* **Material for this task**

####

-- pv_equiv track=rewrite | github.com/Weihao-Jin/MetAbbreviate | src/Hybrid.py | abbre_pattern
-- ===== SOURCE A (Python) =====
-- def abbre_pattern(abbreviation: str):
--     pattern = 'w'
--     for ch in ['/', '\\', ',', '.', '-', '_', '&']:
--         if ch in abbreviation:
--             abbreviation = abbreviation.replace(ch, ' ')
--     for c in abbreviation:
--         if c == ' ':
--             pattern += ' '
--         elif c.isdigit() & (pattern[-1] in ['w', ' ']):
--             pattern += 'n'
--         elif not c.isdigit():
--             pattern += 'w'
--
--     return pattern[1:].replace(' ', '')
-- ===== SOURCE B (Python) =====
-- def abbre_pattern(abbreviation: str):
--     seps = {'/', '\\', ',', '.', '-', '_', '&'}
--     out = []
--     i = 0
--     n = len(abbreviation)
--     while i < n:
--         c = abbreviation[i]
--         if c.isdigit():
--             j = i + 1
--             while j < n and abbreviation[j].isdigit():
--                 j += 1
--             out.append('n')
--             i = j
--         else:
--             if c != ' ' and c not in seps:
--                 out.append('w')
--             i += 1
--     return ''.join(out)
-- ===== Notes on version B (the rewrite author's own statement) =====
-- stated objective: idiomatic
-- what changed: B makes a single pass that skips each maximal digit run with an inner index advance, emitting one marker per run and one per other non-separator non-space character directly into a list, instead of A's seven preliminary replace() passes, a growing pattern string seeded with a sentinel and peeked at via pattern[-1], and a final slice-and-strip of spaces.
import Mathlib
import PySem

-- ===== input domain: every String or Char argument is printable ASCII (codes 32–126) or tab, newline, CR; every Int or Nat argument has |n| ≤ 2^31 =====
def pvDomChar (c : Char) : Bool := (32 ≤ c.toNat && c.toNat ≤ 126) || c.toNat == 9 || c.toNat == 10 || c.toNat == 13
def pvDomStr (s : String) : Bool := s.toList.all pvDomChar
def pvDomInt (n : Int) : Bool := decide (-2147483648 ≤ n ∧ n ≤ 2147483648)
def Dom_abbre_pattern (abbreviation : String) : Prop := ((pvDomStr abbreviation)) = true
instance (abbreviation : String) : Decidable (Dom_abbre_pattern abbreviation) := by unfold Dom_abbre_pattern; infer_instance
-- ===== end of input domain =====

-- B is a single pass that emits one marker per maximal digit run (skipping the run with an
-- inner advance) and one per other non-separator, non-space character, instead of A's replace()
-- passes, sentinel-seeded pattern string with a last-character peek, and final slice/strip
-- (objective: idiomatic).

-- ===== PORT A =====
-- the separator list A iterates over
def pvSeps : List Char := ['/', '\\', ',', '.', '-', '_', '&']

-- one iteration of A's first loop: if ch in abbreviation: abbreviation = abbreviation.replace(ch, ' ')
def pvReplStep (s : List Char) (ch : Char) : List Char :=
  if PySem.Chars.isIn [ch] s then PySem.Chars.replace s [ch] [' '] else s

-- pattern[-1] in ['w', ' ']  (pattern is never empty in A, so the none arm is unreachable)
def pvLastIsWS (p : List Char) : Bool :=
  match PySem.List.pyGet? p (-1) with
  | some c => c = 'w' || c = ' '
  | none => false

-- the body of A's second loop
def pvStepA (p : List Char) (c : Char) : List Char :=
  if c = ' ' then p ++ [' ']
  else if PySem.Chars.isdigit c && pvLastIsWS p then p ++ ['n']
  else if !(PySem.Chars.isdigit c) then p ++ ['w']
  else p

def abbre_pattern (abbreviation : String) : String :=
  let abb := pvSeps.foldl pvReplStep abbreviation.toList
  let pattern := abb.foldl pvStepA ['w']
  String.ofList (PySem.Chars.replace (PySem.List.slice pattern (some 1) none) [' '] [])

-- ===== PORT B =====
-- B's separator set
def pvSepsB : List Char := ['/', '\\', ',', '.', '-', '_', '&']

-- c != ' ' and c not in seps  (negated)
def pvSkip (c : Char) : Bool := c = ' ' || pvSepsB.contains c

-- B's while loop: on a digit, emit one 'n' and advance past the whole digit run;
-- otherwise emit 'w' unless the character is a space or separator.
def pvGoB : List Char → List Char
  | [] => []
  | c :: rest =>
    if PySem.Chars.isdigit c then
      'n' :: pvGoB (rest.dropWhile (fun x => PySem.Chars.isdigit x))
    else if pvSkip c then pvGoB rest
    else 'w' :: pvGoB rest
termination_by l => l.length
decreasing_by
  · have := List.length_dropWhile_le (fun x => PySem.Chars.isdigit x) rest
    simp; omega
  all_goals simp

def abbre_pattern_alt (abbreviation : String) : String :=
  String.ofList (pvGoB abbreviation.toList)

-- ===== PRECONDITION & SPEC =====
def Spec_abbre_pattern (abbreviation : String) (out : String) : Prop := out = abbre_pattern_alt abbreviation
instance (abbreviation : String) (out : String) : Decidable (Spec_abbre_pattern abbreviation out) := by unfold Spec_abbre_pattern; infer_instance

-- ===== CLAIM (what is proved, stated in full; the proofs are below) =====
def Claim_equal_abbre_pattern : Prop := ∀ (abbreviation : String), Dom_abbre_pattern abbreviation → Spec_abbre_pattern abbreviation (abbre_pattern abbreviation)

-- ===== LEMMAS AND PROOFS =====

-- substituting every separator by a space, as A's first loop does
def pvSub (c : Char) : Char := if c ∈ pvSeps then ' ' else c

-- the characters A's second loop appends, keyed by the last char appended so far
def pvEmit : Char → List Char → List Char
  | _, [] => []
  | last, c :: cs =>
    if c = ' ' then ' ' :: pvEmit ' ' cs
    else if PySem.Chars.isdigit c && (last = 'w' || last = ' ') then 'n' :: pvEmit 'n' cs
    else if !(PySem.Chars.isdigit c) then 'w' :: pvEmit 'w' cs
    else pvEmit last cs

theorem pvReplace_go_single (c : Char) (new : List Char) :
    ∀ (n : Nat) (l acc : List Char), l.length ≤ n →
      PySem.Chars.replace.go [c] new n l acc
        = acc.reverse ++ l.flatMap (fun x => if x = c then new else [x]) := by
  intro n
  induction n with
  | zero => intro l acc h; cases l <;> simp_all [PySem.Chars.replace.go]
  | succ n ih =>
    intro l acc h
    cases l with
    | nil => simp [PySem.Chars.replace.go]
    | cons x t =>
      simp only [PySem.Chars.replace.go]
      by_cases hx : x = c
      · subst hx
        have hpre : List.isPrefixOf [x] (x :: t) = true := by
          simp [List.isPrefixOf]
        simp only [hpre, List.length_cons, List.length_nil, Nat.zero_add,
          List.drop_succ_cons, List.drop_zero]
        rw [ih t (new.reverse ++ acc) (by simp at h; omega)]
        simp
      · have hpre : List.isPrefixOf [c] (x :: t) = false := by
          simp only [List.isPrefixOf, Bool.and_eq_false_iff]
          left
          simp [beq_eq_false_iff_ne]
          intro h'; exact hx h'.symm
        simp only [hpre]
        rw [ih t (x :: acc) (by simp at h; omega)]
        simp [hx]

theorem pvReplace_single (c : Char) (new l : List Char) :
    PySem.Chars.replace l [c] new
      = l.flatMap (fun x => if x = c then new else [x]) := by
  simp only [PySem.Chars.replace, List.isEmpty]
  rw [if_neg (by simp)]
  simpa using pvReplace_go_single c new l.length l [] le_rfl

theorem pvFlatMapSingle (ch d : Char) (l : List Char) :
    l.flatMap (fun x => if x = ch then [d] else [x])
      = l.map (fun x => if x = ch then d else x) := by
  induction l with
  | nil => rfl
  | cons x t ih => by_cases hx : x = ch <;> simp [hx, ih]

theorem pvReplStep_eq (l : List Char) (ch : Char) :
    pvReplStep l ch = l.map (fun x => if x = ch then ' ' else x) := by
  unfold pvReplStep
  by_cases h : PySem.Chars.isIn [ch] l = true
  · rw [if_pos h, pvReplace_single, pvFlatMapSingle]
  · rw [if_neg h]
    have hmem : ch ∉ l := fun hm =>
      h ((PySem.Chars.isIn_iff_infix [ch] l).mpr ((List.singleton_infix_iff ch l).mpr hm))
    clear h
    induction l with
    | nil => rfl
    | cons x t ih =>
      simp only [List.mem_cons, not_or] at hmem
      simp only [List.map_cons, if_neg (fun h' : x = ch => hmem.1 h'.symm)]
      rw [← ih hmem.2]

set_option maxHeartbeats 1000000 in
theorem pvRepl_eq_map (l : List Char) :
    pvSeps.foldl pvReplStep l = l.map pvSub := by
  simp only [pvSeps, List.foldl_cons, List.foldl_nil, pvReplStep_eq, List.map_map]
  apply List.map_congr_left
  intro x _
  simp only [Function.comp]
  by_cases h : x ∈ pvSeps
  · fin_cases h <;> rfl
  · simp only [pvSeps, List.mem_cons, List.not_mem_nil, or_false, not_or] at h
    obtain ⟨h1, h2, h3, h4, h5, h6, h7⟩ := h
    simp [pvSub, pvSeps, h1, h2, h3, h4, h5, h6, h7]

theorem pvLastIsWS_append (p : List Char) (last : Char) :
    pvLastIsWS (p ++ [last]) = (decide (last = 'w') || decide (last = ' ')) := by
  unfold pvLastIsWS
  rw [PySem.List.pyGet?_neg_one_append_singleton]

theorem pvStepA_append (p : List Char) (last c : Char) :
    pvStepA (p ++ [last]) c =
      if c = ' ' then (p ++ [last]) ++ [' ']
      else if (PySem.Chars.isdigit c && (decide (last = 'w') || decide (last = ' '))) = true then
        (p ++ [last]) ++ ['n']
      else if (!PySem.Chars.isdigit c) = true then (p ++ [last]) ++ ['w']
      else (p ++ [last]) := by
  unfold pvStepA
  rw [pvLastIsWS_append]

theorem pvFoldlA (l : List Char) : ∀ (p : List Char) (last : Char),
    List.foldl pvStepA (p ++ [last]) l = (p ++ [last]) ++ pvEmit last l := by
  induction l with
  | nil => intro p last; simp [pvEmit]
  | cons c cs ih =>
    intro p last
    simp only [List.foldl_cons, pvEmit, pvStepA_append]
    by_cases hc : c = ' '
    · simp only [if_pos hc]
      rw [ih (p ++ [last]) ' ']
      simp
    · simp only [if_neg hc]
      by_cases hb : (PySem.Chars.isdigit c && (decide (last = 'w') || decide (last = ' '))) = true
      · simp only [if_pos hb]
        rw [ih (p ++ [last]) 'n']
        simp
      · simp only [if_neg hb]
        by_cases hd : PySem.Chars.isdigit c = true
        · simp only [hd, Bool.not_true, Bool.false_eq_true, if_false]
          rw [ih p last]
        · simp only [Bool.not_eq_true] at hd
          simp only [hd, Bool.not_false, if_true]
          rw [ih (p ++ [last]) 'w']
          simp

theorem pvEmit_space (l : List Char) :
    pvEmit ' ' l = pvEmit 'w' l := by
  cases l with
  | nil => rfl
  | cons c cs =>
    by_cases hc : c = ' '
    · simp [pvEmit, hc]
    · cases hd : PySem.Chars.isdigit c <;> simp [pvEmit, hc, hd]

theorem pvEmit_n (l : List Char) :
    pvEmit 'n' l = pvEmit 'w' (l.dropWhile (fun x => PySem.Chars.isdigit x)) := by
  induction l with
  | nil => rfl
  | cons c cs ih =>
    by_cases hd : PySem.Chars.isdigit c = true
    · have hc : c ≠ ' ' := by
        intro h; rw [h] at hd; exact absurd hd (by decide)
      simp [pvEmit, hc, hd, ih]
    · simp only [Bool.not_eq_true] at hd
      by_cases hc : c = ' '
      · subst hc; simp [pvEmit, hd]
      · simp [pvEmit, hc, hd]

theorem pvSub_isdigit (x : Char) :
    PySem.Chars.isdigit (pvSub x) = PySem.Chars.isdigit x := by
  unfold pvSub
  by_cases h : x ∈ pvSeps
  · rw [if_pos h]; fin_cases h <;> rfl
  · rw [if_neg h]

theorem pvSub_of_digit (x : Char) (hd : PySem.Chars.isdigit x = true) : pvSub x = x := by
  unfold pvSub
  by_cases h : x ∈ pvSeps
  · exfalso; fin_cases h <;> exact absurd hd (by decide)
  · rw [if_neg h]

theorem pvMain (l : List Char) :
    (pvEmit 'w' (l.map pvSub)).flatMap (fun x => if x = ' ' then [] else [x]) = pvGoB l := by
  induction l using pvGoB.induct with
  | case1 => simp [pvEmit, pvGoB]
  | case2 c rest hd ih =>
    have hc : c ≠ ' ' := by
      intro h; rw [h] at hd; exact absurd hd (by decide)
    rw [List.map_cons, pvSub_of_digit c hd]
    have hcomp : ((fun x => PySem.Chars.isdigit x) ∘ pvSub) = (fun x => PySem.Chars.isdigit x) := by
      funext x; simp [Function.comp, pvSub_isdigit]
    rw [show pvEmit 'w' (c :: rest.map pvSub) = 'n' :: pvEmit 'n' (rest.map pvSub) from by
      simp [pvEmit, hc, hd]]
    rw [pvEmit_n, List.dropWhile_map, hcomp]
    simp only [List.flatMap_cons]
    rw [ih]
    simp [pvGoB, hd]
  | case3 c rest hd hskip ih =>
    have hsub : pvSub c = ' ' := by
      unfold pvSkip at hskip
      unfold pvSub
      by_cases h : c ∈ pvSeps
      · rw [if_pos h]
      · have hc : c = ' ' := by
          simp only [Bool.or_eq_true, decide_eq_true_eq] at hskip
          rcases hskip with h' | h'
          · exact h'
          · exact absurd (by simpa using h') h
        rw [if_neg h, hc]
    rw [List.map_cons, hsub]
    rw [show pvEmit 'w' (' ' :: rest.map pvSub) = ' ' :: pvEmit ' ' (rest.map pvSub) from by
      simp [pvEmit]]
    rw [pvEmit_space]
    simpa [pvGoB, hd, hskip] using ih
  | case4 c rest hd hskip ih =>
    have hnm : c ∉ pvSeps := by
      intro h; unfold pvSkip at hskip
      simp only [pvSeps, List.mem_cons, List.not_mem_nil, or_false] at h
      simp only [pvSepsB] at hskip
      rcases h with h|h|h|h|h|h|h <;> simp [h] at hskip
    have hc : c ≠ ' ' := by
      intro h; unfold pvSkip at hskip; simp [h] at hskip
    simp only [Bool.not_eq_true] at hd
    rw [List.map_cons, show pvSub c = c from by unfold pvSub; rw [if_neg hnm]]
    rw [show pvEmit 'w' (c :: rest.map pvSub) = 'w' :: pvEmit 'w' (rest.map pvSub) from by
      simp [pvEmit, hc, hd]]
    simp only [List.flatMap_cons]
    rw [ih]
    simp [pvGoB, hd, hskip]

-- ===== VERDICT (by name: the statement is the Claim_ definition above) =====
theorem abbre_pattern_spec : Claim_equal_abbre_pattern := by
  intro s _
  unfold Spec_abbre_pattern abbre_pattern abbre_pattern_alt
  dsimp only
  rw [pvRepl_eq_map]
  have h1 := pvFoldlA (s.toList.map pvSub) [] 'w'
  simp only [List.nil_append] at h1
  rw [h1, List.singleton_append, PySem.List.slice_from_one, List.tail_cons,
    pvReplace_single, pvMain]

####

* **Problem**
Search the entries above for the string "exact". Copy each line in which it appears.

* **Solution to this exercise**
          intro h'; exact hx h'.symm
        intro h; rw [h] at hd; exact absurd hd (by decide)
  · exfalso; fin_cases h <;> exact absurd hd (by decide)
      intro h; rw [h] at hd; exact absurd hd (by decide)
          · exact h'
          · exact absurd (by simpa using h') h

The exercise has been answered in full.